_Assignment_:
Lines from the first one down to the one containing "found = chars.find(text[tail])" in the data below are the only ones needed; please return them exactly, both ends included.

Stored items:
----

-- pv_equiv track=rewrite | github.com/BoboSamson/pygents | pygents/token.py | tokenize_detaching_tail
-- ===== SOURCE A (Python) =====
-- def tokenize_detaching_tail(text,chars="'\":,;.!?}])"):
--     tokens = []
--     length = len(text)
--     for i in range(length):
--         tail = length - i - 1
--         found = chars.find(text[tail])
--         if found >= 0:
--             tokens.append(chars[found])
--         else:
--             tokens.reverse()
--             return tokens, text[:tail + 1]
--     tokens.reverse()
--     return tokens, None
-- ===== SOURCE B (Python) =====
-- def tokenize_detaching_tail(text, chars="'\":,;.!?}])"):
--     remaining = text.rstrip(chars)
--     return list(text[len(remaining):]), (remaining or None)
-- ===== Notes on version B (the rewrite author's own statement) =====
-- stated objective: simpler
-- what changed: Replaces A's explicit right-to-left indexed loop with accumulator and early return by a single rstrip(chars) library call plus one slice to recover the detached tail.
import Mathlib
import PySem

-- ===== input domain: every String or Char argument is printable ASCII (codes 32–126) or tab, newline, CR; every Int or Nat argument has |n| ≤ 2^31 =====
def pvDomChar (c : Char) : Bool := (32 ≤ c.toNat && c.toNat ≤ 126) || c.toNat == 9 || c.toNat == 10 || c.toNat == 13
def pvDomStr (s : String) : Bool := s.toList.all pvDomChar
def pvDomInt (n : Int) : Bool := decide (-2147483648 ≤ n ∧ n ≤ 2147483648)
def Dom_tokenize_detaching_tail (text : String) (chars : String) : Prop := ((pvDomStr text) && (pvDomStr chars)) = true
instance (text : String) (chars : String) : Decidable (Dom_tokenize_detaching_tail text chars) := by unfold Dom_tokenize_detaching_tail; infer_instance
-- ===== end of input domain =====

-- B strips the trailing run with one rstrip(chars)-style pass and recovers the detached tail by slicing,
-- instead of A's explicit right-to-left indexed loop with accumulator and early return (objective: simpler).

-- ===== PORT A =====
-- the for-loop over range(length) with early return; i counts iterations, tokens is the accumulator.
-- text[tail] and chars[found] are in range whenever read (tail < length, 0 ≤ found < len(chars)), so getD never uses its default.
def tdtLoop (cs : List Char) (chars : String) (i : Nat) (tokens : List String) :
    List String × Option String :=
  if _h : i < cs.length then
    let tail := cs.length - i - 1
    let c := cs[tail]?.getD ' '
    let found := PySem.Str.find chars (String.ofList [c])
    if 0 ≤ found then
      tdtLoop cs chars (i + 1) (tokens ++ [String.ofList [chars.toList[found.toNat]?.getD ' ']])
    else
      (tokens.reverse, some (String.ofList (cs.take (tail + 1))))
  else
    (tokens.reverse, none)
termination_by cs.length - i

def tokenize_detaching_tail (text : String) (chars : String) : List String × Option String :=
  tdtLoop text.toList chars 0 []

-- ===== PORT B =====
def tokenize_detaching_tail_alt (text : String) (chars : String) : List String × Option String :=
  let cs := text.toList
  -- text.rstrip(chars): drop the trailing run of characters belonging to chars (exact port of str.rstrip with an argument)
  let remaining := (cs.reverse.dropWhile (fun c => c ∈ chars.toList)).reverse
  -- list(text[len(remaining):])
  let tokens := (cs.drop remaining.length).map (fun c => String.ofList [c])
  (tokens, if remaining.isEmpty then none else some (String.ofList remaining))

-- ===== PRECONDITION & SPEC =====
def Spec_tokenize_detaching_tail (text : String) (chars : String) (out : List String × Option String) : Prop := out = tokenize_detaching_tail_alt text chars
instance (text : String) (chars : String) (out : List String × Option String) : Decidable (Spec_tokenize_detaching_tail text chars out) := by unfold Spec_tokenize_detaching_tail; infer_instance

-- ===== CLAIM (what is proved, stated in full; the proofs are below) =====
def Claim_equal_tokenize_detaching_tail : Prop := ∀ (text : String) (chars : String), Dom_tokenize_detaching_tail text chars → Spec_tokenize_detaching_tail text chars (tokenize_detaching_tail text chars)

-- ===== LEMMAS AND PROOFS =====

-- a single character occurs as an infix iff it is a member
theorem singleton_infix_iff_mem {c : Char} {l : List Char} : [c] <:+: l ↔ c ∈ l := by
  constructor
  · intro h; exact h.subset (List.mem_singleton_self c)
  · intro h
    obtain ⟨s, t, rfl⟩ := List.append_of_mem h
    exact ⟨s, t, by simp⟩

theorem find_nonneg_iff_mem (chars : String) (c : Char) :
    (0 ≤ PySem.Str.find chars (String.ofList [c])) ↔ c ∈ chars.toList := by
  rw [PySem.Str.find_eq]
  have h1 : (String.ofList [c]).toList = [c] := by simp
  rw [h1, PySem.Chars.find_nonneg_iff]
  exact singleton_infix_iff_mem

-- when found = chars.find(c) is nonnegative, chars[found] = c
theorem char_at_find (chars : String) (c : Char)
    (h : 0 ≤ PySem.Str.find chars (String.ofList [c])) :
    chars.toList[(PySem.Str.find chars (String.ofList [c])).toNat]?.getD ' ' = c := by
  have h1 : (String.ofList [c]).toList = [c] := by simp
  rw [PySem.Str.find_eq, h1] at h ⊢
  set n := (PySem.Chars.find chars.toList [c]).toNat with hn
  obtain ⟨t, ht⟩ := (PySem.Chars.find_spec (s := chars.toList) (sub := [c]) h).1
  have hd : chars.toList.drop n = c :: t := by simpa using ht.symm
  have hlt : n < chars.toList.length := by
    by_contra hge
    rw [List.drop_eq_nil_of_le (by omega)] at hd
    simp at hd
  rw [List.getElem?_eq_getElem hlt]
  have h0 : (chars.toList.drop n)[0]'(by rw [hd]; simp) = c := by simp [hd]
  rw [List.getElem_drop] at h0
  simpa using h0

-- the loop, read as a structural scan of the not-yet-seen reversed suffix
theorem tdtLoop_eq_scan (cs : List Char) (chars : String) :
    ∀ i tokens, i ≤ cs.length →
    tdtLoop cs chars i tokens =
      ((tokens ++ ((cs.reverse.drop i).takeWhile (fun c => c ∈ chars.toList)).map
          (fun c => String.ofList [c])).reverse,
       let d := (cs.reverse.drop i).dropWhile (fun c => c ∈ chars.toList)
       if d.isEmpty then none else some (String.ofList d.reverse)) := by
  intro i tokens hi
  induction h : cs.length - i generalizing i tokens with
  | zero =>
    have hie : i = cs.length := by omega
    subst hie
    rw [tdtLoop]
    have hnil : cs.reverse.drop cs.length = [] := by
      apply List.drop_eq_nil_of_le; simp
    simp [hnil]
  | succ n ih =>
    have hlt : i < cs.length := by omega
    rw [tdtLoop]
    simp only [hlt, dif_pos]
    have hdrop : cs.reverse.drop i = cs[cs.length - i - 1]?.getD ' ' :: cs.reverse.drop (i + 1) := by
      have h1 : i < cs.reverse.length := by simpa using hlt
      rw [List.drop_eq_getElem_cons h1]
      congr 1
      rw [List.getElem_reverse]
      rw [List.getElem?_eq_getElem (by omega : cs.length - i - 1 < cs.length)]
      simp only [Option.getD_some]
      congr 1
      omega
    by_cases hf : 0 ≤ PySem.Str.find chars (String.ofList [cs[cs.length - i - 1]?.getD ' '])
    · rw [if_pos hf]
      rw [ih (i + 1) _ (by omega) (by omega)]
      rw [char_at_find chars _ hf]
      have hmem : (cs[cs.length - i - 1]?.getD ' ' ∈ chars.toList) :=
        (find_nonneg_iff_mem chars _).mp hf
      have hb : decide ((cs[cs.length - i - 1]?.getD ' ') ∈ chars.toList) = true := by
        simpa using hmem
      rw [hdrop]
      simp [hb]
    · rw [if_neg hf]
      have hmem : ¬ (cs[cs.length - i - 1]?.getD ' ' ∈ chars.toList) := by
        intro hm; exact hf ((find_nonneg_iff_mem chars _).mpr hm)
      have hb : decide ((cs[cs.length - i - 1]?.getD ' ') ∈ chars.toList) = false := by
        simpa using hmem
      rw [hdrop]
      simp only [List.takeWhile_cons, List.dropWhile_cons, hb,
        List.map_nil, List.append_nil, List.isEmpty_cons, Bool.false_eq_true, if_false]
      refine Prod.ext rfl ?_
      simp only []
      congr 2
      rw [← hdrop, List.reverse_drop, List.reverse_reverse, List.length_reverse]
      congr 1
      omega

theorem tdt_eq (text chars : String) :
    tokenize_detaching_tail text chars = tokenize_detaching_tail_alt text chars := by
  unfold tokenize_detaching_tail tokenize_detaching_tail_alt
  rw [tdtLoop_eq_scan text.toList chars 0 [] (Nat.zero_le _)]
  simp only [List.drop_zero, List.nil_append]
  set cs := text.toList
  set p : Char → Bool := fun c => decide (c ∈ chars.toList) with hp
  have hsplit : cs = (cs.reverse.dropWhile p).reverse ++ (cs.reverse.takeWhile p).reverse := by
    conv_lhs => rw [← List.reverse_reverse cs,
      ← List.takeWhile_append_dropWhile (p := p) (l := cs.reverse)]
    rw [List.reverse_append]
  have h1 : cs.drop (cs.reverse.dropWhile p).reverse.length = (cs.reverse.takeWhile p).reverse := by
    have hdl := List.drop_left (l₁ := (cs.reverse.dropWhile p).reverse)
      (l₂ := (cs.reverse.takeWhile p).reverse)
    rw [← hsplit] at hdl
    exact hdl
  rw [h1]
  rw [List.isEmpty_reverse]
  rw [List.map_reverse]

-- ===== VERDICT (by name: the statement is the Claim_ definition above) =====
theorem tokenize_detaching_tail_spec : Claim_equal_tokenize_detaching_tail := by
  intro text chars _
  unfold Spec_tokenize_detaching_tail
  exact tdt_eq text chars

----

_Answer space_:
-- pv_equiv track=rewrite | github.com/BoboSamson/pygents | pygents/token.py | tokenize_detaching_tail
-- ===== SOURCE A (Python) =====
-- def tokenize_detaching_tail(text,chars="'\":,;.!?}])"):
--     tokens = []
--     length = len(text)
--     for i in range(length):
--         tail = length - i - 1
--         found = chars.find(text[tail])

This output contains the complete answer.